■ **WHAT TO PRODUCE**: In the entries below, how many lines hold the string "scan"? Give only the number.

■ **Stored items**:
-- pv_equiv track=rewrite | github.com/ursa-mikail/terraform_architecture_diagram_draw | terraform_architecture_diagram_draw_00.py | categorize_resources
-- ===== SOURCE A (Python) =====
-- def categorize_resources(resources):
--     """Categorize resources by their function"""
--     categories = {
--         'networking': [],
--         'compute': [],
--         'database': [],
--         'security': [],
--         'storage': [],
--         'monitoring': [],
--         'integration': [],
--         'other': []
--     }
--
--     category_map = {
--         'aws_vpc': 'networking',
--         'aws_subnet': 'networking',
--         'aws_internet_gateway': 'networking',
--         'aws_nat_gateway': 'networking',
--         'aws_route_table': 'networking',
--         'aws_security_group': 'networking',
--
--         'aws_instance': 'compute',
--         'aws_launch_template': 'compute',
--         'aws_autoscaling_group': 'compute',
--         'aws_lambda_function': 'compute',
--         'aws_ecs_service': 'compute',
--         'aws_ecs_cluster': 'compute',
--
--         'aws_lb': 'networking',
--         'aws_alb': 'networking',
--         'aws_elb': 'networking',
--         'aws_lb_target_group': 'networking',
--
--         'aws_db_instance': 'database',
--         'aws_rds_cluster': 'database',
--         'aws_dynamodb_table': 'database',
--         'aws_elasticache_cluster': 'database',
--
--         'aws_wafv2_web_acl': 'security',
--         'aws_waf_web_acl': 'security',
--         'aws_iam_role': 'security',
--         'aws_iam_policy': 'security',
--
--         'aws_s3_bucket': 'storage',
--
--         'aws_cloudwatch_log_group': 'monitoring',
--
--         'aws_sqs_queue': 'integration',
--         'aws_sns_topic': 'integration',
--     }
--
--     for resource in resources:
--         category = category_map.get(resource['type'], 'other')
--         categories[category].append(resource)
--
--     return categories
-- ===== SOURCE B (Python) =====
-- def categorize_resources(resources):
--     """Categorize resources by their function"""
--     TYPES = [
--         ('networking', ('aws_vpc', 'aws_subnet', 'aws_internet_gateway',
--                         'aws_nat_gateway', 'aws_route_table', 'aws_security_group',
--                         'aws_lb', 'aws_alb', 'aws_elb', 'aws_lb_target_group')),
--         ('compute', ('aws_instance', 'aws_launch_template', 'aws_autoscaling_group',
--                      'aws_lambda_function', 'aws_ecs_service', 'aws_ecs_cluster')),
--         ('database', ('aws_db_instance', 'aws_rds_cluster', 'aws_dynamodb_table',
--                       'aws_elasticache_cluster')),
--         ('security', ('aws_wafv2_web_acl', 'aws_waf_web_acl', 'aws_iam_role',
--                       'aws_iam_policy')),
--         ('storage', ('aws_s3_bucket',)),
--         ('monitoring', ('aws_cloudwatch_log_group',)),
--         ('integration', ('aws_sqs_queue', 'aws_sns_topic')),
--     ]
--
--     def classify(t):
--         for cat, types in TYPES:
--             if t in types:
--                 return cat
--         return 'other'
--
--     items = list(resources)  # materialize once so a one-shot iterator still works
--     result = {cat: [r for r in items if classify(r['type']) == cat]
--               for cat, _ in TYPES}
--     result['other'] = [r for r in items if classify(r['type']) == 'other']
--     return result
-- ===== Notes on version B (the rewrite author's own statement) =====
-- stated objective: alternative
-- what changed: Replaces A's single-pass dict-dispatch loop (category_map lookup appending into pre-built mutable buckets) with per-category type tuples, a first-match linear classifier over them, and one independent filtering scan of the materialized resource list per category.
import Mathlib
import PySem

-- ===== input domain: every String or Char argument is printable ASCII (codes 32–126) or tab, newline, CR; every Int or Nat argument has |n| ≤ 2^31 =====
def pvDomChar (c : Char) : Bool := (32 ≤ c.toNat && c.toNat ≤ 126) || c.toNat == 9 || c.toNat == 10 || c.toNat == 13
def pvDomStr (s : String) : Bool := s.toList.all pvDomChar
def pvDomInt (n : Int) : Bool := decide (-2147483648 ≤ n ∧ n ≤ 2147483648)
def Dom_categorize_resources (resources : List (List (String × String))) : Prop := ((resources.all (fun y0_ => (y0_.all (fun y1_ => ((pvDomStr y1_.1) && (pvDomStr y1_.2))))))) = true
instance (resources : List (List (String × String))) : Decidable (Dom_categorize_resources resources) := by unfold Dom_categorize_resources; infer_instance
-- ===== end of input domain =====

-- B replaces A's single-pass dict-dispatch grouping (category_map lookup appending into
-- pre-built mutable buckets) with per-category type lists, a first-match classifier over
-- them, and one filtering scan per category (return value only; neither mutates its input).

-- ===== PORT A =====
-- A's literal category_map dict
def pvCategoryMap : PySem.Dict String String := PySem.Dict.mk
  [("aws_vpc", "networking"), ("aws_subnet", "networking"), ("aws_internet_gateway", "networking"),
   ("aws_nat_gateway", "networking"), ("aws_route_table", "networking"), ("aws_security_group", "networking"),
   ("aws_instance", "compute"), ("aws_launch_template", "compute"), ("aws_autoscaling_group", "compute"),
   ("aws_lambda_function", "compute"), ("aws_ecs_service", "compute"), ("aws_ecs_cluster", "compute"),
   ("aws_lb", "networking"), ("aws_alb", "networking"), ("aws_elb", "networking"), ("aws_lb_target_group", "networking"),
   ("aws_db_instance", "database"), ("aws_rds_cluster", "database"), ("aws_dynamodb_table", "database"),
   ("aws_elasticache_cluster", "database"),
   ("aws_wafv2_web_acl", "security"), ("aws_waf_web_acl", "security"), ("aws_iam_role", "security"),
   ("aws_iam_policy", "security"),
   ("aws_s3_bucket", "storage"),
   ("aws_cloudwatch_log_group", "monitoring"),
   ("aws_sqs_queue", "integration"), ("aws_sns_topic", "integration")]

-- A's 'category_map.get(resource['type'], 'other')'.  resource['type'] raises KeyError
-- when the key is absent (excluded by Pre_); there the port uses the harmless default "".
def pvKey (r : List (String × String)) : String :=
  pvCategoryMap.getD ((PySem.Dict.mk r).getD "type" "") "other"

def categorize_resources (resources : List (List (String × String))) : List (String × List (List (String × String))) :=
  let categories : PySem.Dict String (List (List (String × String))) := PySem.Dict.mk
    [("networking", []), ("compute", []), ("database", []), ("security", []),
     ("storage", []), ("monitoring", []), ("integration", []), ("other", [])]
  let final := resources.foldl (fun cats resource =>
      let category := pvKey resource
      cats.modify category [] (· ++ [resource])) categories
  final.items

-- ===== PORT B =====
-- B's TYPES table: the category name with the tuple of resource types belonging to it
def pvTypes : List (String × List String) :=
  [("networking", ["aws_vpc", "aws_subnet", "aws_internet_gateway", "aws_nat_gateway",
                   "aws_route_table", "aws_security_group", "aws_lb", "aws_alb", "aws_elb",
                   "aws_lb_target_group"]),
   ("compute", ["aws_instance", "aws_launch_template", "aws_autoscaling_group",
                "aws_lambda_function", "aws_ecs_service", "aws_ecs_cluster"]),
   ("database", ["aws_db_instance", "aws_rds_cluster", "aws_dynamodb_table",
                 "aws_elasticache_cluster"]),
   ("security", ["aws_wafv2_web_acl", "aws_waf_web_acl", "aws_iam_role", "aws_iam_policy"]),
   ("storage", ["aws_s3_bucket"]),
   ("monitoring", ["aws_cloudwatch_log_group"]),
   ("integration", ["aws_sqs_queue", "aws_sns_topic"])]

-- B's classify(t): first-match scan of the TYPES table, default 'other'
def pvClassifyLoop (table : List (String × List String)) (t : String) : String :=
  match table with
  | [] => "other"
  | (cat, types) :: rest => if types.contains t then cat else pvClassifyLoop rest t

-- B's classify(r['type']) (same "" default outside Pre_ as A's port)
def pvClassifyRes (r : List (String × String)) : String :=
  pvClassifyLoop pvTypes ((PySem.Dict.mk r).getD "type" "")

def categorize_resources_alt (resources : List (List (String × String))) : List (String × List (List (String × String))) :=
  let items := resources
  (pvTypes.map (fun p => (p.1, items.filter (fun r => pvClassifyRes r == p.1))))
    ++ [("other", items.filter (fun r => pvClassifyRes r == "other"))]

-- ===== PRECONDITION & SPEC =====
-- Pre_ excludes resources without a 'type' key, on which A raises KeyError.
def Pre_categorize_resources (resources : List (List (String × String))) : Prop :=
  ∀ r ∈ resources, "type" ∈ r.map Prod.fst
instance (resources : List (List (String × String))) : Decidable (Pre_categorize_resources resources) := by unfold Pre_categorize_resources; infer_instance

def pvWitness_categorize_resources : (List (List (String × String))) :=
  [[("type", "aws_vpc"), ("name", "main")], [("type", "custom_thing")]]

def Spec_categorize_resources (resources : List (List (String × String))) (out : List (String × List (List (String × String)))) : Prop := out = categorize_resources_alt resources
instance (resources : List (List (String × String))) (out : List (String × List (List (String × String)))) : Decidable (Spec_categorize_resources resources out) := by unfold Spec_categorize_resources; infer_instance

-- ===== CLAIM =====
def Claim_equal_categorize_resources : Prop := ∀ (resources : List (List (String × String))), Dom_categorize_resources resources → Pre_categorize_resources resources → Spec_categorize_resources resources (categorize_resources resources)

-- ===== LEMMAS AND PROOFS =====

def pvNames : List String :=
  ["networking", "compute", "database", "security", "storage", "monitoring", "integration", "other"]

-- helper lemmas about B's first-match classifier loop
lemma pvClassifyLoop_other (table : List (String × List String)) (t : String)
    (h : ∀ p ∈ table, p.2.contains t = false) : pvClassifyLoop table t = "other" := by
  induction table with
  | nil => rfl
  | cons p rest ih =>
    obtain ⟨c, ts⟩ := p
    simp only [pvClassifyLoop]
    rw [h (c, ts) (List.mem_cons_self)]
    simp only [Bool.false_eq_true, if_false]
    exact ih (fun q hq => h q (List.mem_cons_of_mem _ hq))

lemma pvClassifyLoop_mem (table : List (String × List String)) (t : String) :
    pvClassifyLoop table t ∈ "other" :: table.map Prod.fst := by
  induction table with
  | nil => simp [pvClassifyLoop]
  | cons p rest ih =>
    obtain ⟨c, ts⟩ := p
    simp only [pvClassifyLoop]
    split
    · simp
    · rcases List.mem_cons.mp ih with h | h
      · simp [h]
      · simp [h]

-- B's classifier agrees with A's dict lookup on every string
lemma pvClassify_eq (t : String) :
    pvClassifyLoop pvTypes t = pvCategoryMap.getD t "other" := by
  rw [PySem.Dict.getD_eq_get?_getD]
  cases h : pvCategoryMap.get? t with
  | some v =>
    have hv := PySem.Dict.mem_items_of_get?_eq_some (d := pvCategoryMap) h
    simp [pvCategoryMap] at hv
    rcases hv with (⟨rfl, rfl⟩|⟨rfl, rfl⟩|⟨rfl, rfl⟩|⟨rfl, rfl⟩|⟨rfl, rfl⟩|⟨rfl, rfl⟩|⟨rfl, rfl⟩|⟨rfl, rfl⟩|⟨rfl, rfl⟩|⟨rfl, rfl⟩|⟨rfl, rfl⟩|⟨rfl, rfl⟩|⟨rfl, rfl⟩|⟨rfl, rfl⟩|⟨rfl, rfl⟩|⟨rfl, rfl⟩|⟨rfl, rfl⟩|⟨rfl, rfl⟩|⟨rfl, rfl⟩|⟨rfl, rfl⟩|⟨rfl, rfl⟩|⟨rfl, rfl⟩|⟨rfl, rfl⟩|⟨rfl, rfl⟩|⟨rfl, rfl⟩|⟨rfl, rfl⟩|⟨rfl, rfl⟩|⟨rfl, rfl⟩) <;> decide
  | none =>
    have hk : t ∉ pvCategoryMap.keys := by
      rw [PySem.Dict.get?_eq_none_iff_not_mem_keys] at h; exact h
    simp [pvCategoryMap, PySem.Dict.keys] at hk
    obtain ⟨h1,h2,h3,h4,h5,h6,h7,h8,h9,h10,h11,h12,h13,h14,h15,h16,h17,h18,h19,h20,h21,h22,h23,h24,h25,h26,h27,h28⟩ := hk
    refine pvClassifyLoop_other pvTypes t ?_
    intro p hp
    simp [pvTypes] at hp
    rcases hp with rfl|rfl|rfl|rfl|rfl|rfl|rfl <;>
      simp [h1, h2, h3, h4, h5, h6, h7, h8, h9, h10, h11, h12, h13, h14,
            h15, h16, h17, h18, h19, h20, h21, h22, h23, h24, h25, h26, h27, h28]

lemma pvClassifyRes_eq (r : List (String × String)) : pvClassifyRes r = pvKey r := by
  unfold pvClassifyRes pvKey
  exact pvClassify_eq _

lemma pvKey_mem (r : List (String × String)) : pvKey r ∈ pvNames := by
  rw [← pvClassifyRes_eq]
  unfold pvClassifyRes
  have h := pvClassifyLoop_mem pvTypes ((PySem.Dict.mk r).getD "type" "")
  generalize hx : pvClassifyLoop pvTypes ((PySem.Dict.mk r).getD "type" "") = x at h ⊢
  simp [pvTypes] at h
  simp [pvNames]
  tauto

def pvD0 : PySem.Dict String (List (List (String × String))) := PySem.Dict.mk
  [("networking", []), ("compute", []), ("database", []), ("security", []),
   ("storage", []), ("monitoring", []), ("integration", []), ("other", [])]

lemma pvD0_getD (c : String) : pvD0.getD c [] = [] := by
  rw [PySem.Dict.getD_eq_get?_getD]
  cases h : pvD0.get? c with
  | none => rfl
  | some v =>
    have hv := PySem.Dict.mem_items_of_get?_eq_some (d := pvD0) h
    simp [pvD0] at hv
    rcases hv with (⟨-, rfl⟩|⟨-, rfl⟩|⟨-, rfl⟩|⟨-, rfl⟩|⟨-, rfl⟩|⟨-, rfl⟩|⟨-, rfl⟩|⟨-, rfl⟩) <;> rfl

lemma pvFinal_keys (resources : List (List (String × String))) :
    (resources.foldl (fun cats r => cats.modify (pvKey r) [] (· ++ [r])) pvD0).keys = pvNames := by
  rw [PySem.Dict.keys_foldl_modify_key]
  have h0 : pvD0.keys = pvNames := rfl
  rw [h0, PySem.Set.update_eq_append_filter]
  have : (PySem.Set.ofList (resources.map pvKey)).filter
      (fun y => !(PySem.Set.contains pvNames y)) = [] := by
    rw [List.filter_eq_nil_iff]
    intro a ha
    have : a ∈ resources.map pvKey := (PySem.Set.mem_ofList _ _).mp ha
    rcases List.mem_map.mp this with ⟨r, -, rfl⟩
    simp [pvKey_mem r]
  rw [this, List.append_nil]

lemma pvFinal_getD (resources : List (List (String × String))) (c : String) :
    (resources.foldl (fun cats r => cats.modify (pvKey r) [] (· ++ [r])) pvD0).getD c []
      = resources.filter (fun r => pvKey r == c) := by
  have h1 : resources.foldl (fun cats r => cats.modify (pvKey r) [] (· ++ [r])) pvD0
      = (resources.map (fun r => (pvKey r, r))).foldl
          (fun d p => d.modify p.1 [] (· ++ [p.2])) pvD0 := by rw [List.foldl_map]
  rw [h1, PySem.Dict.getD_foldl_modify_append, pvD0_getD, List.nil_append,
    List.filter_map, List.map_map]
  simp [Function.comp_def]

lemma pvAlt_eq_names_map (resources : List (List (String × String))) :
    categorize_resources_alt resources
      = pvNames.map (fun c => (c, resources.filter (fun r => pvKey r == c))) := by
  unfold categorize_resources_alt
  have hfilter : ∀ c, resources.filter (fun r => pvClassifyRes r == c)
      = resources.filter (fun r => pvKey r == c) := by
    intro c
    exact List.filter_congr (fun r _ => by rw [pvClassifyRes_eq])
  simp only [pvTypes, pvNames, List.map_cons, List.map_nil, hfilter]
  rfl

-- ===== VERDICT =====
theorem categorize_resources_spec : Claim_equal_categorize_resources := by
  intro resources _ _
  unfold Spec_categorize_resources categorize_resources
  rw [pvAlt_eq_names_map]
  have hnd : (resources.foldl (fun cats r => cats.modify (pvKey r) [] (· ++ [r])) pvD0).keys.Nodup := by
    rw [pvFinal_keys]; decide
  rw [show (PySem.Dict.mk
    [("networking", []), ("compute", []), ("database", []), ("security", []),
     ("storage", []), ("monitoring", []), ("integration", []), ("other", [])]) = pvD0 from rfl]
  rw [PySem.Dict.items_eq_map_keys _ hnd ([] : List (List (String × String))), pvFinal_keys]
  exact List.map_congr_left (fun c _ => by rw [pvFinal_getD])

■ **PROBLEM SOLUTION**: 3